IN THE SEYCHELLES COURT OF APPEAL
[Coram: A. Fernando (JA) , M. Twomey (JA) , B. Renaud (J.)]
Civil Appeal SCA 08/2017
(Appeal from Supreme Court Decision CS 339/2010)
Heard: 29 May 2019
Counsel: Mr. Basil Hoareau for the Appellant
Mr. Anthony Derjacques for the Respondents
Delivered: 10 May 2019
B. Renaud (J.A)
Plaintiff’s (Appellant’s) case
The Plaintiff (now Appellant) entered a Plaint in the Supreme Court of 24th November, 2010 in case CS 339/10 and complained that on 25th October 2007 he sold and transferred adjoining Parcels C948 and C949, including all immovables attached thereto, to the Defendants (now Respondents) for SR1,245,000.00. He averred that at the material time the sale price was less than half of the real value of the parcels or alternatively the price was less than half of the real value of the parcels along with the immovable attached.
He prayed the Court to (i) declare the contract of sale of Parcels C948 and C949 or the contract of sale of parcels C948 and C949, along, with the attached immovable the transfer thereof liable to be rescinded on the ground of lesion; (ii) rescind the contract of sale and/or the transfer on the ground of lesion, (iii) order the Land Registrar to rectify the register in respect of parcels C948 and C949 and register the Plaintiff as the sole proprietor of those parcels of land; and, (iv) make any other order the court deems fit and necessary.

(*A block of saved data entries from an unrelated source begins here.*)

-- pv_equiv track=rewrite | github.com/Taruu/backrooms-scripts | utls/wikidot_normalize.py | merge_multi_categories
-- ===== SOURCE A (Python) =====
-- def merge_multi_categories(text: str) -> str:
--     indices = []
--     first = True
--
--     # Find all colons except the last
--     for idx, ch in enumerate(reversed(text)):
--         if ch != ':':
--             continue
--
--         if first:
--             first = False
--             continue
--
--         indices.append(len(text) - idx - 1)
--
--     # Replace all colons with dashes
--     text_list = list(text)  # Convert string to list to mutate it
--     for idx in indices:
--         text_list[idx] = '-'
--
--     return ''.join(text_list)
-- ===== SOURCE B (Python) =====
-- def merge_multi_categories(text: str) -> str:
--     # Single reverse pass: keep the first colon seen (i.e. the last one in
--     # text), dash every later-seen colon; no index list, no list mutation.
--     out = []
--     seen = False
--     for ch in reversed(text):
--         if ch == ':' and seen:
--             out.append('-')
--         else:
--             out.append(ch)
--             seen = seen or ch == ':'
--     return ''.join(reversed(out))
-- ===== Notes on version B (the rewrite author's own statement) =====
-- stated objective: simpler
-- what changed: A's two phases (reverse scan collecting an index list of all colons but the last, then mutating a char list at those indices) are replaced by a single reverse pass that builds the output directly with one boolean flag recording whether a colon was seen, with no index arithmetic or mutation.
import Mathlib
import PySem

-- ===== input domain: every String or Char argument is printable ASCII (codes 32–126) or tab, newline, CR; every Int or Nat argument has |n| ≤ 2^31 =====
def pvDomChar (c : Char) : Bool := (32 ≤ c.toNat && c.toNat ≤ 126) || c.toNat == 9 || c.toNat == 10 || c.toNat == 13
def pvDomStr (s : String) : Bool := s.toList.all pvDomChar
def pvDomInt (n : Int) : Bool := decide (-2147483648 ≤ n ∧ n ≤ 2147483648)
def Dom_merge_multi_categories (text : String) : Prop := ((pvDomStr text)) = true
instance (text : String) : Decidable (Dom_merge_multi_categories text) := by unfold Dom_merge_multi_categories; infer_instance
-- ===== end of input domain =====

-- B replaces A's two phases (collect indices of all colons but the last, then mutate a
-- char list) by one reverse pass with a boolean flag building the output directly (simpler).

-- ===== PORT A =====
-- loop body of A's first loop: skip non-colons, skip the first colon (reversed order), record len-idx-1
def mergeStepA (n : Int) (st : List Int × Bool) (p : Int × Char) : List Int × Bool :=
  if p.2 ≠ ':' then st
  else if st.2 then (st.1, false)
  else (st.1 ++ [n - p.1 - 1], st.2)

def merge_multi_categories (text : String) : String :=
  String.ofList
    ((((PySem.List.enumerate text.toList.reverse 0).foldl
        (mergeStepA (text.toList.length : Int)) ([], true)).1).foldl
      (fun tl idx => PySem.List.pySetD tl idx '-') text.toList)

-- ===== PORT B =====
-- loop body of B's single reverse pass
def mergeStepB (st : List Char × Bool) (ch : Char) : List Char × Bool :=
  if ch == ':' && st.2 then (st.1 ++ ['-'], st.2)
  else (st.1 ++ [ch], st.2 || (ch == ':'))

def merge_multi_categories_alt (text : String) : String :=
  String.ofList ((text.toList.reverse.foldl mergeStepB ([], false)).1.reverse)

-- ===== PRECONDITION & SPEC =====
def Spec_merge_multi_categories (text : String) (out : String) : Prop := out = merge_multi_categories_alt text
instance (text : String) (out : String) : Decidable (Spec_merge_multi_categories text out) := by unfold Spec_merge_multi_categories; infer_instance

-- ===== CLAIM (what is proved, stated in full; the proofs are below) =====
def Claim_equal_merge_multi_categories : Prop := ∀ (text : String), Dom_merge_multi_categories text → Spec_merge_multi_categories text (merge_multi_categories text)

-- ===== LEMMAS AND PROOFS =====

def repC (c : Char) : Char := if c = ':' then '-' else c

def colsA (n : Int) : List Char → Int → List Int
  | [], _ => []
  | c :: t, s => if c = ':' then (n - s - 1) :: colsA n t (s + 1) else colsA n t (s + 1)

lemma foldB_no_colon (t : List Char) (h : ':' ∉ t) (out0 : List Char) :
    t.foldl mergeStepB (out0, false) = (out0 ++ t, false) := by
  induction t generalizing out0 with
  | nil => simp
  | cons c t ih =>
    have hc : c ≠ ':' := fun hc => h (hc ▸ List.mem_cons_self)
    have ht : ':' ∉ t := fun hm => h (List.mem_cons_of_mem _ hm)
    have hb : (c == ':') = false := beq_eq_false_iff_ne.mpr hc
    rw [List.foldl_cons,
        show mergeStepB (out0, false) c = (out0 ++ [c], false) from by
          simp [mergeStepB, hb],
        ih ht]
    simp

lemma foldB_true (t : List Char) (out0 : List Char) :
    t.foldl mergeStepB (out0, true) = (out0 ++ t.map repC, true) := by
  induction t generalizing out0 with
  | nil => simp
  | cons c t ih =>
    by_cases hc : c = ':' <;> simp [List.foldl_cons, mergeStepB, hc, ih, repC]

lemma foldA_no_colon (n : Int) (t : List Char) (h : ':' ∉ t) (s : Int)
    (inds0 : List Int) (first : Bool) :
    (PySem.List.enumerate t s).foldl (mergeStepA n) (inds0, first) = (inds0, first) := by
  induction t generalizing s with
  | nil => simp [PySem.List.enumerate_nil]
  | cons c t ih =>
    have hc : c ≠ ':' := fun hc => h (hc ▸ List.mem_cons_self)
    have ht : ':' ∉ t := fun hm => h (List.mem_cons_of_mem _ hm)
    simp [PySem.List.enumerate_cons, List.foldl_cons, mergeStepA, hc, ih ht]

lemma foldA_false (n : Int) (t : List Char) (s : Int) (inds0 : List Int) :
    (PySem.List.enumerate t s).foldl (mergeStepA n) (inds0, false)
      = (inds0 ++ colsA n t s, false) := by
  induction t generalizing s inds0 with
  | nil => simp [PySem.List.enumerate_nil, colsA]
  | cons c t ih =>
    by_cases hc : c = ':' <;>
      simp [PySem.List.enumerate_cons, List.foldl_cons, mergeStepA, hc, colsA, ih]

lemma mem_colsA (n : Int) (t : List Char) (s : Int) (x : Int) :
    x ∈ colsA n t s ↔ ∃ i : Nat, ∃ hi : i < t.length, t[i] = ':' ∧ x = n - (s + i) - 1 := by
  induction t generalizing s with
  | nil => simp [colsA]
  | cons c t ih =>
    by_cases hc : c = ':'
    · subst hc
      rw [show colsA n (':' :: t) s = (n - s - 1) :: colsA n t (s + 1) from by
        simp [colsA]]
      simp only [List.mem_cons, ih]
      constructor
      · rintro (h | ⟨i, hi, h1, h2⟩)
        · refine ⟨0, by simp, by simp, ?_⟩
          push_cast; omega
        · refine ⟨i + 1, by simp; omega, by simpa using h1, ?_⟩
          push_cast at h2 ⊢; omega
      · rintro ⟨i, hi, h1, h2⟩
        cases i with
        | zero =>
          left; push_cast at h2; omega
        | succ i =>
          right
          refine ⟨i, by simpa using hi, by simpa using h1, ?_⟩
          push_cast at h2 ⊢; omega
    · rw [show colsA n (c :: t) s = colsA n t (s + 1) from by simp [colsA, hc]]
      rw [ih]
      constructor
      · rintro ⟨i, hi, h1, h2⟩
        refine ⟨i + 1, by simp; omega, by simpa using h1, ?_⟩
        push_cast at h2 ⊢; omega
      · rintro ⟨i, hi, h1, h2⟩
        cases i with
        | zero => exact absurd (by simpa using h1) hc
        | succ i =>
          refine ⟨i, by simpa using hi, by simpa using h1, ?_⟩
          push_cast at h2 ⊢; omega

lemma setFold_len (inds : List Int) (tl : List Char) :
    (inds.foldl (fun tl idx => PySem.List.pySetD tl idx '-') tl).length = tl.length := by
  induction inds generalizing tl with
  | nil => rfl
  | cons i inds ih => simp [List.foldl_cons, ih, PySem.List.length_pySetD]

lemma setFold_get (inds : List Int) (hn : ∀ x ∈ inds, 0 ≤ x) (tl : List Char)
    (j : Nat) (hj : j < tl.length) :
    (inds.foldl (fun tl idx => PySem.List.pySetD tl idx '-') tl)[j]?
      = some (if (j : Int) ∈ inds then '-' else tl[j]) := by
  induction inds generalizing tl with
  | nil => simp [List.getElem?_eq_getElem hj]
  | cons i inds ih =>
    have hi : 0 ≤ i := hn i List.mem_cons_self
    have hn' : ∀ x ∈ inds, 0 ≤ x := fun x hx => hn x (List.mem_cons_of_mem _ hx)
    have hset : PySem.List.pySetD tl i '-' = tl.set i.toNat '-' :=
      PySem.List.pySetD_of_nonneg tl '-' hi
    have hlen : (PySem.List.pySetD tl i '-').length = tl.length := by simp [hset]
    rw [List.foldl_cons, ih hn' _ (by rw [hlen]; exact hj)]
    by_cases hmem : (j : Int) ∈ inds
    · simp [hmem]
    · by_cases hji : (j : Int) = i
      · have h2 : i.toNat = j := by omega
        simp [hji, hset, h2]
      · have h2 : i.toNat ≠ j := by omega
        simp [hji, hmem, hset, h2]

lemma first_colon_split (t : List Char) (h : ':' ∈ t) :
    ∃ u v, t = u ++ ':' :: v ∧ ':' ∉ u := by
  induction t with
  | nil => simp at h
  | cons c t ih =>
    by_cases hc : c = ':'
    · exact ⟨[], t, by simp [hc], by simp⟩
    · have h' : ':' ∈ t := by
        rcases List.mem_cons.1 h with h1 | h1
        · exact absurd h1.symm hc
        · exact h1
      rcases ih h' with ⟨u, v, h1, h2⟩
      refine ⟨c :: u, v, by simp [h1], ?_⟩
      intro hx
      rcases List.mem_cons.1 hx with h3 | h3
      · exact hc h3.symm
      · exact h2 h3

-- ===== VERDICT (by name: the statement is the Claim_ definition above) =====
theorem merge_multi_categories_spec : Claim_equal_merge_multi_categories := by
  intro text _
  unfold Spec_merge_multi_categories merge_multi_categories merge_multi_categories_alt
  by_cases hcol : ':' ∈ text.toList.reverse
  · rcases first_colon_split _ hcol with ⟨u, v, hsplit, hu⟩
    have hcs : text.toList = v.reverse ++ ':' :: u.reverse := by
      have := congrArg List.reverse hsplit
      simpa using this
    have hlen : text.toList.length = u.length + 1 + v.length := by
      rw [hcs]; simp; omega
    -- B side
    rw [hsplit, List.foldl_append, foldB_no_colon u hu, List.foldl_cons]
    have hstep : mergeStepB ([] ++ u, false) ':' = (u ++ [':'], true) := by
      simp [mergeStepB]
    rw [hstep, foldB_true]
    -- A side
    rw [PySem.List.enumerate_append, List.foldl_append,
        foldA_no_colon _ u hu, PySem.List.enumerate_cons, List.foldl_cons]
    have hstepA : mergeStepA (text.toList.length : Int) ([], true) (0 + (u.length : Int), ':')
        = ([], false) := by simp [mergeStepA]
    rw [hstepA, foldA_false]
    set n : Int := (text.toList.length : Int) with hn
    set s0 : Int := 0 + (u.length : Int) + 1 with hs0
    show String.ofList
        (List.foldl (fun tl idx => PySem.List.pySetD tl idx '-') text.toList (colsA n v s0))
      = String.ofList (u ++ [':'] ++ v.map repC).reverse
    -- membership characterisation
    have hmem : ∀ j : Nat, ((j : Int) ∈ colsA n v s0
        ↔ j < v.length ∧ v.reverse[j]? = some ':') := by
      intro j
      rw [mem_colsA]
      constructor
      · rintro ⟨i, hi, h1, h2⟩
        have hj : j = v.length - 1 - i := by
          rw [hn, hs0] at h2; rw [hlen] at h2; push_cast at h2; omega
        have hjv : j < v.length := by omega
        refine ⟨hjv, ?_⟩
        have hjr : j < v.reverse.length := by simpa using hjv
        rw [List.getElem?_eq_getElem hjr, List.getElem_reverse]
        have : v.length - 1 - j = i := by omega
        simp [this, h1]
      · rintro ⟨hjv, h1⟩
        refine ⟨v.length - 1 - j, by omega, ?_, ?_⟩
        · have hjr : j < v.reverse.length := by simpa using hjv
          rw [List.getElem?_eq_getElem hjr, List.getElem_reverse] at h1
          simpa using h1
        · rw [hn, hs0, hlen]; push_cast; omega
    have hpos : ∀ x ∈ colsA n v s0, 0 ≤ x := by
      intro x hx
      rcases (mem_colsA n v s0 x).1 hx with ⟨i, hi, _, h2⟩
      rw [hn, hs0, hlen] at h2; push_cast at h2; omega
    -- pointwise equality
    apply congrArg String.ofList
    apply List.ext_getElem
    · simp [setFold_len, hcs]
    · intro j hj1 hj2
      have hjcs : j < text.toList.length := by simpa [setFold_len] using hj1
      have hA : (((colsA n v s0).foldl (fun tl idx => PySem.List.pySetD tl idx '-') text.toList))[j]'hj1
          = if (j : Int) ∈ colsA n v s0 then '-' else text.toList[j]'hjcs := by
        have h := setFold_get _ hpos text.toList j hjcs
        rw [List.getElem?_eq_getElem hj1] at h
        exact Option.some.inj h
      have hRB : (u ++ [':'] ++ v.map repC).reverse = (v.map repC).reverse ++ ':' :: u.reverse := by
        simp
      rw [hA, List.getElem_of_eq hRB]
      by_cases hc1 : j < v.length
      · -- inside the dashed prefix
        have hjr : j < v.reverse.length := by simpa using hc1
        have hL : text.toList[j]'hjcs = v.reverse[j]'hjr := by
          simp only [hcs]
          rw [List.getElem_append_left hjr]
        have hR : ((v.map repC).reverse ++ ':' :: u.reverse)[j]'(hRB ▸ hj2)
            = repC (v.reverse[j]'hjr) := by
          rw [List.getElem_append_left (by simpa using hc1)]
          rw [List.getElem_reverse, List.getElem_reverse]
          simp [List.getElem_map]
        rw [hR]
        by_cases hm : (j : Int) ∈ colsA n v s0
        · rw [if_pos hm]
          rcases (hmem j).1 hm with ⟨-, hcolon⟩
          rw [List.getElem?_eq_getElem hjr] at hcolon
          have hvj : v.reverse[j]'hjr = ':' := by simpa using hcolon
          rw [hvj]
          simp [repC]
        · rw [if_neg hm, hL]
          have hne : v.reverse[j]'hjr ≠ ':' := by
            intro hq
            exact hm ((hmem j).2 ⟨hc1, by rw [List.getElem?_eq_getElem hjr, hq]⟩)
          simp only [repC]
          rw [if_neg hne]
      · -- the kept colon and the untouched tail
        have hmemf : ¬ ((j : Int) ∈ colsA n v s0) := by
          intro hm
          rcases (hmem j).1 hm with ⟨h1, -⟩
          omega
        rw [if_neg hmemf]
        have hLeq : text.toList[j]'hjcs
            = (v.reverse ++ ':' :: u.reverse)[j]'(by rw [← hcs]; exact hjcs) := by
          simp only [hcs]
        rw [hLeq,
            List.getElem_append_right (as := v.reverse) (by simp only [List.length_reverse]; omega),
            List.getElem_append_right (as := (v.map repC).reverse)
              (by simp only [List.length_reverse, List.length_map]; omega)]
        congr 1
        simp
  · -- no colon at all
    rw [foldB_no_colon _ hcol, foldA_no_colon _ _ hcol]
    simp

He filed a preliminary motion for the appointment of 3 valuers for the property in issue which motion was granted on 24th May, 2012.
Defendants’ (Respondent’s) case
On 10th March, 2011 the Defendants (now Respondents) filed their Statement of Defence which included a Plea in Limine Litis, the outcome of which is not in issue before us.
They admitted the other averments but denied paragraph 4 of the Plaint and contended that the movables were transferred and paid for under a separate agreement. They also denied the averments in paragraph 5 of the Plaint and contended that the Appellant was paid the correct market value price and further added advantages and sums paid over and above the market value. They averred that the Appellant was a trespasser and must vacate the said property. They prayed for an order dismissing the Plaint with costs.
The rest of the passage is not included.